A QIF-Based Robust and Explainable Framework for Assessing Privacy Risks of Large Data Releases
In Brazil, the issues of privacy and transparency in the release of official statistical data are governed by two complementary laws. On the one hand, a privacy law enacted in 2018, known as LGPD, (and heavily based on the European General Data Protection Regulation), establishes restrictions on governmental agencies that publicly release data on individuals, and prescribes sanctions in case of non-compliance. On the other hand, a transparency law from 2011, known as LAI, determines to the public authorities the obligation to guarantee broad access to information, particularly that of collective or general interest, which must be made available via the Internet regardless of requirement. However, compliance to both laws is a non-trivial challenge, and several Brazilian governmental agencies are currently re-evaluating their methods of data publishing.
Problem statement
The problem consists in developing a formal framework for the rigorous analysis of the trade-off between privacy and transparency in the data publishing of official statistics and microdata that properly covers –but is not limited to– the balancing between the Brazilian privacy and transparency laws. The framework must satisfy the following constraints:
- Scientifically, it must rigorously formalize a myriad of attack models –both known and novel– in a unique, coherent framework, allowing for precise quantification and, more importantly, comparison of privacy and utility trade-offs in a comprehensive selection of practical scenarios.

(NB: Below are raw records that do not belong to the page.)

-- pv_equiv track=rewrite | github.com/Lightthouse/ozon-tasks | main_event_tasks/d.py | range_positions
-- ===== SOURCE A (Python) =====
-- def range_positions(data, result_list):
--     position = 1
--     next_position = 1
--     prev_key = -100
--     for current_key, ind in data.items():
--         if not (current_key - prev_key) == 1:
--             position = next_position
--         for i in ind:
--             next_position += 1
--             result_list[i] = str(position)
--         prev_key = current_key
--
--     res = ' '.join(result_list)
--
--     return res
-- ===== SOURCE B (Python) =====
-- def range_positions(data, result_list):
--     # Carve the key sequence into maximal runs of consecutive keys; fill each
--     # run wholesale with a single precomputed rank string (mutates result_list
--     # in place, like A).
--     items = list(data.items())
--     pos = 0
--     while items:
--         # length of the maximal consecutive-key run at the front
--         n = 1
--         while n < len(items) and items[n][0] - items[n - 1][0] == 1:
--             n += 1
--         run, items = items[:n], items[n:]
--         s = str(pos + 1)
--         for _, ind in run:
--             for i in ind:
--                 result_list[i] = s
--             pos += len(ind)
--     return ' '.join(result_list)
-- ===== Notes on version B (the rewrite author's own statement) =====
-- stated objective: alternative
-- what changed: A is one stateful pass carrying position/next_position and re-stringifying the rank at every element; B instead carves the key sequence into maximal runs of consecutive keys and fills each run wholesale with a single precomputed rank string derived from the count of indices before the run.
import Mathlib
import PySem

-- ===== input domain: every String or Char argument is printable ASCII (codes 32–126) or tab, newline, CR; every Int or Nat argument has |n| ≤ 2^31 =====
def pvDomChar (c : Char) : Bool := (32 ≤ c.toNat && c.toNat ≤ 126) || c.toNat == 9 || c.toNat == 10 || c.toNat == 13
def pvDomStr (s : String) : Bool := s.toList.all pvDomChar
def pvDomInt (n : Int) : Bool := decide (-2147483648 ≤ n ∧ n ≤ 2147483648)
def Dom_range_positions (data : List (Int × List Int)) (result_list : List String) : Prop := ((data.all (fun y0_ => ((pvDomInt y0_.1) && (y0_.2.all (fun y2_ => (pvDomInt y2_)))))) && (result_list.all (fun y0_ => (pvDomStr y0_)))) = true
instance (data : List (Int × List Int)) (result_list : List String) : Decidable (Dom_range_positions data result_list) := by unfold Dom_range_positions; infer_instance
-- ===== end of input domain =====

-- B replaces A's single stateful per-group pass (position/next_position carried along, rank
-- re-stringified per element) by a run-carving loop: split off the maximal consecutive-key run,
-- fill it wholesale with one precomputed rank string. Both Pythons mutate result_list in place
-- identically; the equivalence proved here is about the returned string.

-- ===== PORT A =====
-- one step of A's outer for-loop; state = (position, next_position, prev_key, result_list)
def stepA (st : Int × Int × Int × List String) (kv : Int × List Int) : Int × Int × Int × List String :=
  let position := if ¬ (kv.1 - st.2.2.1 = 1) then st.2.1 else st.1
  let inner := kv.2.foldl (fun (s : Int × List String) i =>
      (s.1 + 1, PySem.List.pySetD s.2 i (PySem.Int.toStr position))) (st.2.1, st.2.2.2)
  (position, inner.1, kv.1, inner.2)

def range_positions (data : List (Int × List Int)) (result_list : List String) : String :=
  let st := ((PySem.Dict.ofList data).items).foldl stepA (1, 1, -100, result_list)
  PySem.Str.join " " st.2.2.2

-- ===== PORT B =====
-- Source B's inner while loop: number of further items whose key continues the run after prev key pk
-- (compares items[n][0] with items[n-1][0], i.e. successive keys)
def runLenAux : Int → List (Int × List Int) → Nat
  | _, [] => 0
  | pk, (k, _) :: rest => if k - pk = 1 then 1 + runLenAux k rest else 0

-- n computed by Source B's inner while loop: length of the maximal consecutive-key run at the front
def runLen : List (Int × List Int) → Nat
  | [] => 0
  | (k, _) :: rest => 1 + runLenAux k rest

-- one group of Source B's 'for _, ind in run' loop; state = (pos, result_list)
def fillRun (s : String) (st : Int × List String) (kv : Int × List Int) : Int × List String :=
  ((kv.2.foldl (fun rl i => PySem.List.pySetD rl i s) st.2), st.1 + (kv.2.length : Int)).swap

-- Source B's outer while loop
def bLoop : List (Int × List Int) → Int → List String → List String
  | [], _, rl => rl
  | (k, v) :: rest, pos, rl =>
    let n := runLen ((k, v) :: rest)
    let s := PySem.Int.toStr (pos + 1)
    let st := (((k, v) :: rest).take n).foldl (fillRun s) (pos, rl)
    bLoop (((k, v) :: rest).drop n) st.1 st.2
  termination_by items _ _ => items.length
  decreasing_by simp [runLen]

def range_positions_alt (data : List (Int × List Int)) (result_list : List String) : String :=
  PySem.Str.join " " (bLoop ((PySem.Dict.ofList data).items) 0 result_list)

-- ===== PRECONDITION & SPEC =====
-- Pre_ excludes exactly the inputs on which Python A raises IndexError: some index of a
-- (surviving) dict value is out of range for result_list.
def Pre_range_positions (data : List (Int × List Int)) (result_list : List String) : Prop :=
  ∀ kv ∈ (PySem.Dict.ofList data).items, ∀ i ∈ kv.2, PySem.Raise.InRange result_list.length i
instance (data : List (Int × List Int)) (result_list : List String) : Decidable (Pre_range_positions data result_list) := by unfold Pre_range_positions; infer_instance

def pvWitness_range_positions : (List (Int × List Int)) × List String :=
  ([(0, [0]), (1, [2]), (5, [1, 0])], ["a", "b", "c"])

def Spec_range_positions (data : List (Int × List Int)) (result_list : List String) (out : String) : Prop := out = range_positions_alt data result_list
instance (data : List (Int × List Int)) (result_list : List String) (out : String) : Decidable (Spec_range_positions data result_list out) := by unfold Spec_range_positions; infer_instance

-- ===== CLAIM (what is proved, stated in full; the proofs are below) =====
def Claim_equal_range_positions : Prop := ∀ (data : List (Int × List Int)) (result_list : List String), Dom_range_positions data result_list → Pre_range_positions data result_list → Spec_range_positions data result_list (range_positions data result_list)

-- ===== LEMMAS AND PROOFS =====

theorem bLoop_nil (pos : Int) (rl : List String) : bLoop [] pos rl = rl := by
  rw [bLoop]

theorem bLoop_cons (k : Int) (v : List Int) (rest : List (Int × List Int)) (pos : Int)
    (rl : List String) :
    bLoop ((k, v) :: rest) pos rl =
      (let n := runLen ((k, v) :: rest)
       let s := PySem.Int.toStr (pos + 1)
       let st := (((k, v) :: rest).take n).foldl (fillRun s) (pos, rl)
       bLoop (((k, v) :: rest).drop n) st.1 st.2) := by
  rw [bLoop]

theorem take_one_add {α : Type} (m : Nat) (x : α) (l : List α) :
    List.take (1 + m) (x :: l) = x :: List.take m l := by
  rw [Nat.add_comm]; simp [List.take_succ_cons]

theorem drop_one_add {α : Type} (m : Nat) (x : α) (l : List α) :
    List.drop (1 + m) (x :: l) = List.drop m l := by
  rw [Nat.add_comm]; simp [List.drop_succ_cons]

-- what A's fold computes from a mid-run state: finish the current run (writing position p),
-- then continue as B does (proof helper)
def contRun (p k : Int) (rest : List (Int × List Int)) (c : Int) (rl : List String) : List String :=
  let m := runLenAux k rest
  let st := (rest.take m).foldl (fillRun (PySem.Int.toStr p)) (c, rl)
  bLoop (rest.drop m) st.1 st.2

theorem innerA (ind : List Int) (v : String) :
    ∀ (np : Int) (rl : List String),
    ind.foldl (fun (s : Int × List String) i => (s.1 + 1, PySem.List.pySetD s.2 i v)) (np, rl)
      = (np + (ind.length : Int), ind.foldl (fun rl i => PySem.List.pySetD rl i v) rl) := by
  induction ind with
  | nil => intro np rl; simp
  | cons i ind ih =>
    intro np rl
    simp only [List.foldl_cons, ih, List.length_cons]
    have : np + 1 + (ind.length : Int) = np + ((ind.length : Int) + 1) := by ring
    simp [this]

theorem stepA_contRun (rest : List (Int × List Int)) :
    ∀ (k p c : Int) (rl : List String),
    (rest.foldl stepA (p, c + 1, k, rl)).2.2.2 = contRun p k rest c rl := by
  induction rest with
  | nil => intro k p c rl; simp [contRun, runLenAux, bLoop_nil]
  | cons kv rest ih =>
    intro k p c rl
    obtain ⟨k', v'⟩ := kv
    by_cases h : k' - k = 1
    · -- run continues: A keeps position p; B's take/drop absorb this group
      simp only [List.foldl_cons, stepA, if_neg (not_not_intro h), innerA]
      have hc : c + 1 + (v'.length : Int) = (c + (v'.length : Int)) + 1 := by ring
      rw [hc, ih]
      simp only [contRun, runLenAux, if_pos h, take_one_add, drop_one_add,
        List.foldl_cons, fillRun, Prod.swap]
    · -- run boundary: A sets position := next_position; B starts a fresh bLoop iteration
      simp only [List.foldl_cons, stepA, if_pos h, innerA]
      have hc : c + 1 + (v'.length : Int) = (c + (v'.length : Int)) + 1 := by ring
      rw [hc, ih]
      simp only [contRun, runLenAux, if_neg h, List.take_zero, List.drop_zero, List.foldl_nil]
      rw [bLoop_cons]
      simp only [runLen, take_one_add, drop_one_add, List.foldl_cons, fillRun, Prod.swap]

theorem contRun_top (items : List (Int × List Int)) (rl : List String) :
    contRun 1 (-100) items 0 rl = bLoop items 0 rl := by
  cases items with
  | nil => simp [contRun, runLenAux, bLoop_nil]
  | cons kv rest =>
    obtain ⟨k, v⟩ := kv
    by_cases h : k - (-100 : Int) = 1
    · -- only key -99: A's position stays 1 = 0 + 1, so the same run fill happens
      rw [bLoop_cons]
      simp only [contRun, runLenAux, if_pos h, runLen, zero_add, take_one_add, drop_one_add]
    · simp only [contRun, runLenAux, if_neg h, List.take_zero, List.drop_zero, List.foldl_nil]

-- ===== VERDICT (by name: the statement is the Claim_ definition above) =====
theorem range_positions_spec : Claim_equal_range_positions := by
  intro data result_list _ _
  unfold Spec_range_positions range_positions range_positions_alt
  show PySem.Str.join " "
      (((PySem.Dict.ofList data).items).foldl stepA (1, (0 : Int) + 1, -100, result_list)).2.2.2
    = PySem.Str.join " " (bLoop ((PySem.Dict.ofList data).items) 0 result_list)
  rw [stepA_contRun, contRun_top]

- Technically, it must be computationally tractable even at the huge scale of a typical realistic scenario.
- From the perspective of communicability, it must be effectively explainable to all stakeholders, since for as mathematically sound and experimentally thorough any formal analysis might be, it can only foster real change if it persuades politicians and decision-makers of the issues, whilst empowering them to reach well-informed decisions and subsequently communicate those decisions to all stakeholders and the public.
Research Goals
The main goals of this project are:
- To develop a formal framework based on quantitative information flow to rigorously assess privacy and transparency of very large data releases in terms of configurable adversarial scenarios. The approach must provide: (1) flexibility, being able to formalize a myriad of attack models –known and novel– in a unique, coherent framework, allowing for precise quantification and, more importantly, comparison of privacy risks in a comprehensive selection of practical scenarios; (2) computational tractability even in very large collections of data; and (3) explainability – since for as mathematically sound and experimentally thorough any formal analysis might be, it can only foster real change if it persuades politicians and decision-makers of the issues, whilst empowering them to make well-informed decisions and communicate them to all stakeholders and the public.

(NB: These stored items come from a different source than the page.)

-- pv_equiv track=rewrite | github.com/archord/UIDetector | grayImg.py | analysisRowLayout
-- ===== SOURCE A (Python) =====
-- def isBGRow(row):
--
--     return len(row)==1 and row[0][1]>0
--
-- def analysisRowLayout(imgColorCount, elementMinHeight=5):
--
--     bgRowIdxs = []
--     for i, rowCount in enumerate(imgColorCount):
--         if isBGRow(rowCount):
--             bgRowIdxs.append(i)
--
--     layoutIdxs = []
--     for i, rowIdx in enumerate(bgRowIdxs[:len(bgRowIdxs)-1]):
--         if bgRowIdxs[i+1] - bgRowIdxs[i] >elementMinHeight:
--             layoutIdxs.append([bgRowIdxs[i], bgRowIdxs[i+1]])
--
--     return layoutIdxs
-- ===== SOURCE B (Python) =====
-- def analysisRowLayout(imgColorCount, elementMinHeight=5):
--     # single pass: stream rows, remember the last background row index seen
--     layoutIdxs = []
--     prev = None
--     for i, rowCount in enumerate(imgColorCount):
--         if len(rowCount) == 1 and rowCount[0][1] > 0:
--             if prev is not None and i - prev > elementMinHeight:
--                 layoutIdxs.append([prev, i])
--             prev = i
--     return layoutIdxs
-- ===== Notes on version B (the rewrite author's own statement) =====
-- stated objective: simpler
-- what changed: A builds an intermediate list of all background-row indices and then runs a second loop over its adjacent pairs; B is a single streaming pass over enumerate(imgColorCount) that keeps only the previous background index and emits an interval whenever the gap to the current one exceeds elementMinHeight, eliminating the intermediate list and the second loop.
import Mathlib
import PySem

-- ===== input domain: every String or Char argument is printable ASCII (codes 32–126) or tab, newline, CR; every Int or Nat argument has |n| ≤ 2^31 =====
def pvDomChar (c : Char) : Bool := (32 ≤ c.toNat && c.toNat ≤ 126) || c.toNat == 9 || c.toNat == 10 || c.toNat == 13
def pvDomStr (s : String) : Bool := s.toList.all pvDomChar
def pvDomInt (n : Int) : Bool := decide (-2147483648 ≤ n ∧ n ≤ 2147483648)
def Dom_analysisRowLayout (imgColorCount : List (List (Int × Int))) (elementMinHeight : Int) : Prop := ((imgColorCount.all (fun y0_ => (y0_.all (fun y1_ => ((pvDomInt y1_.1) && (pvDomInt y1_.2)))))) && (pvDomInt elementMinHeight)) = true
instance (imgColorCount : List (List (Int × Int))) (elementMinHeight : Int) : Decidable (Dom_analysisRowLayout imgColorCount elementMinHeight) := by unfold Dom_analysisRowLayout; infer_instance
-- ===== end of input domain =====

-- B replaces A's two phases (collect the list of background-row indices, then scan its adjacent
-- pairs) by one streaming pass that keeps only the previous background index; objective: simpler.

-- ===== PORT A =====
def isBGRow (row : List (Int × Int)) : Bool :=
  row.length == 1 &&
    (match PySem.List.pyGet? row 0 with   -- row[0][1] > 0; index 0 in range whenever the first conjunct holds
     | some p => decide (0 < p.2)
     | none => false)

def analysisRowLayout (imgColorCount : List (List (Int × Int))) (elementMinHeight : Int) : List (List Int) :=
  let bgRowIdxs : List Int :=
    (PySem.List.enumerate imgColorCount).foldl
      (fun acc p => if isBGRow p.2 then acc ++ [p.1] else acc) []
  -- enumerate(bgRowIdxs[:len(bgRowIdxs)-1]); the indices i and i+1 are always in range,
  -- so Python's bgRowIdxs[i] is ported as pyGetD with an unreachable default
  (PySem.List.enumerate (PySem.List.slice bgRowIdxs none (some ((bgRowIdxs.length : Int) - 1)))).foldl
      (fun acc p =>
        if PySem.List.pyGetD bgRowIdxs (p.1 + 1) 0 - PySem.List.pyGetD bgRowIdxs p.1 0 > elementMinHeight
        then acc ++ [[PySem.List.pyGetD bgRowIdxs p.1 0, PySem.List.pyGetD bgRowIdxs (p.1 + 1) 0]]
        else acc) []

-- ===== PORT B =====
def analysisRowLayout_alt (imgColorCount : List (List (Int × Int))) (elementMinHeight : Int) : List (List Int) :=
  ((PySem.List.enumerate imgColorCount).foldl
    (fun (st : List (List Int) × Option Int) p =>
      if p.2.length == 1 &&
          (match PySem.List.pyGet? p.2 0 with
           | some q => decide (0 < q.2)
           | none => false) then
        (match st.2 with
         | some prev => if p.1 - prev > elementMinHeight then st.1 ++ [[prev, p.1]] else st.1
         | none => st.1,
         some p.1)
      else st)
    ([], none)).1

-- ===== PRECONDITION & SPEC =====
def Spec_analysisRowLayout (imgColorCount : List (List (Int × Int))) (elementMinHeight : Int) (out : List (List Int)) : Prop := out = analysisRowLayout_alt imgColorCount elementMinHeight
instance (imgColorCount : List (List (Int × Int))) (elementMinHeight : Int) (out : List (List Int)) : Decidable (Spec_analysisRowLayout imgColorCount elementMinHeight out) := by unfold Spec_analysisRowLayout; infer_instance

-- ===== CLAIM (what is proved, stated in full; the proofs are below) =====
def Claim_equal_analysisRowLayout : Prop := ∀ (imgColorCount : List (List (Int × Int))) (elementMinHeight : Int), Dom_analysisRowLayout imgColorCount elementMinHeight → Spec_analysisRowLayout imgColorCount elementMinHeight (analysisRowLayout imgColorCount elementMinHeight)

-- ===== LEMMAS AND PROOFS =====

/-- Adjacent pairs of the index list whose gap exceeds `h`. -/
def gaps (h : Int) : List Int → List (List Int)
  | a :: b :: t => (if b - a > h then [[a, b]] else []) ++ gaps h (b :: t)
  | _ => []

/-- Indices (starting at `s`) of background rows. -/
def bgIdx : List (List (Int × Int)) → Int → List Int
  | [], _ => []
  | r :: rs, s => (if isBGRow r then [s] else []) ++ bgIdx rs (s + 1)

theorem A_first_loop (rows : List (List (Int × Int))) :
    ∀ (s : Int) (acc : List Int),
      (PySem.List.enumerate rows s).foldl
        (fun acc p => if isBGRow p.2 then acc ++ [p.1] else acc) acc
      = acc ++ bgIdx rows s := by
  induction rows with
  | nil => intro s acc; simp [PySem.List.enumerate, bgIdx]
  | cons r rs ih =>
      intro s acc
      rw [PySem.List.enumerate_cons]
      simp only [List.foldl_cons, bgIdx]
      by_cases hbg : isBGRow r
      · simp [hbg, ih]
      · simp [hbg, ih]

/-- The Nat-indexed core of A's second loop equals `gaps`. -/
theorem A_second_core (h : Int) (l : List Int) :
    ∀ (acc : List (List Int)),
      (List.range (l.length - 1)).foldl
        (fun a (i : Nat) =>
          if l.getD (i + 1) 0 - l.getD i 0 > h
          then a ++ [[l.getD i 0, l.getD (i + 1) 0]]
          else a) acc
      = acc ++ gaps h l := by
  induction l with
  | nil => intro acc; simp [gaps]
  | cons a t ih =>
      intro acc
      match t with
      | [] => simp [gaps]
      | b :: t' =>
          have hlen : (a :: b :: t').length - 1 = ((b :: t').length - 1) + 1 := by
            simp [List.length_cons]
          rw [hlen, List.range_succ_eq_map, List.foldl_cons, List.foldl_map]
          simp only [Nat.succ_eq_add_one, List.getD_cons_succ, List.getD_cons_zero,
            Nat.zero_add] at ih ⊢
          rw [ih]
          by_cases hgap : b - a > h
          · simp [gaps, hgap]
          · simp [gaps, hgap]

/-- A's second loop (over `enumerate` of the dropLast slice, Int indices) equals `gaps`. -/
theorem A_second_loop (h : Int) (l : List Int) :
    (PySem.List.enumerate (PySem.List.slice l none (some ((l.length : Int) - 1)))).foldl
      (fun acc p =>
        if PySem.List.pyGetD l (p.1 + 1) 0 - PySem.List.pyGetD l p.1 0 > h
        then acc ++ [[PySem.List.pyGetD l p.1 0, PySem.List.pyGetD l (p.1 + 1) 0]]
        else acc) []
    = gaps h l := by
  have hslice : PySem.List.slice l none (some ((l.length : Int) - 1)) = l.dropLast := by
    match l with
    | [] => simp [PySem.List.slice]
    | x :: xs =>
        rw [PySem.List.slice_to (x :: xs) (by simp [List.length_cons])]
        have h1 : ((((x :: xs).length : Int) - 1)).toNat = (x :: xs).length - 1 := by
          simp [List.length_cons]
        rw [h1, List.dropLast_eq_take]
  rw [hslice, PySem.List.enumerate_eq_map_pyRange l.dropLast 0, List.foldl_map]
  have hdrop : PySem.List.len l.dropLast = ((l.length - 1 : Nat) : Int) := by
    simp [PySem.List.len, List.length_dropLast]
  rw [hdrop, PySem.List.pyRange_zero_natCast, List.foldl_map]
  have hbody :
      (fun (x : List (List Int)) (y : Nat) =>
        if PySem.List.pyGetD l ((y : Int) + 1) 0 - PySem.List.pyGetD l (y : Int) 0 > h
        then x ++ [[PySem.List.pyGetD l (y : Int) 0, PySem.List.pyGetD l ((y : Int) + 1) 0]]
        else x)
      = (fun (x : List (List Int)) (i : Nat) =>
        if l.getD (i + 1) 0 - l.getD i 0 > h
        then x ++ [[l.getD i 0, l.getD (i + 1) 0]]
        else x) := by
    funext x y
    have h1 : ((y : Int) + 1) = ((y + 1 : Nat) : Int) := by push_cast; ring
    rw [h1, PySem.List.pyGetD_natCast, PySem.List.pyGetD_natCast]
  simp only [hbody]
  exact A_second_core h l []

/-- `gaps` with an optional pending previous background index. -/
def joinGaps (h : Int) : Option Int → List Int → List (List Int)
  | none, l => gaps h l
  | some p, l => gaps h (p :: l)

theorem B_loop (h : Int) (rows : List (List (Int × Int))) :
    ∀ (s : Int) (prev : Option Int) (acc : List (List Int)),
      ((PySem.List.enumerate rows s).foldl
        (fun (st : List (List Int) × Option Int) p =>
          if p.2.length == 1 &&
              (match PySem.List.pyGet? p.2 0 with
               | some q => decide (0 < q.2)
               | none => false) then
            (match st.2 with
             | some prev => if p.1 - prev > h then st.1 ++ [[prev, p.1]] else st.1
             | none => st.1,
             some p.1)
          else st)
        (acc, prev)).1
      = acc ++ joinGaps h prev (bgIdx rows s) := by
  induction rows with
  | nil => intro s prev acc; cases prev <;> simp [PySem.List.enumerate, bgIdx, joinGaps, gaps]
  | cons r rs ih =>
      intro s prev acc
      rw [PySem.List.enumerate_cons]
      simp only [List.foldl_cons, bgIdx]
      by_cases hbg : isBGRow r
      · have hb : (r.length == 1 &&
            (match PySem.List.pyGet? r 0 with
             | some q => decide (0 < q.2)
             | none => false)) = true := hbg
        simp only [hb, ite_true]
        cases prev with
        | none => simpa [joinGaps, hbg] using ih (s + 1) (some s) acc
        | some p =>
            by_cases hgap : s - p > h
            · simpa [joinGaps, gaps, hgap, hbg] using ih (s + 1) (some s) (acc ++ [[p, s]])
            · simpa [joinGaps, gaps, hgap, hbg] using ih (s + 1) (some s) acc
      · have hb : (r.length == 1 &&
            (match PySem.List.pyGet? r 0 with
             | some q => decide (0 < q.2)
             | none => false)) = false := by
          simpa [isBGRow] using hbg
        simp only [hb]
        simpa [hbg] using ih (s + 1) prev acc

-- ===== VERDICT (by name: the statement is the Claim_ definition above) =====
theorem analysisRowLayout_spec : Claim_equal_analysisRowLayout := by
  intro img h _
  unfold Spec_analysisRowLayout analysisRowLayout analysisRowLayout_alt
  rw [A_first_loop img 0 []]
  simp only [List.nil_append]
  rw [A_second_loop h (bgIdx img 0)]
  rw [B_loop h img 0 none []]
  simp [joinGaps]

- To deliver an exemplar analysis for a privacy-protected data release (e.g., by sampling or by differential- privacy) on a real case study. The practicality of our framework will be put to test in a concrete study of mitigation techniques (e.g., differential privacy) applied to the official Brazilian National Educational Censuses, which involve microdata from over 50 million students.
This project is supported by a Google Latin America Research Award.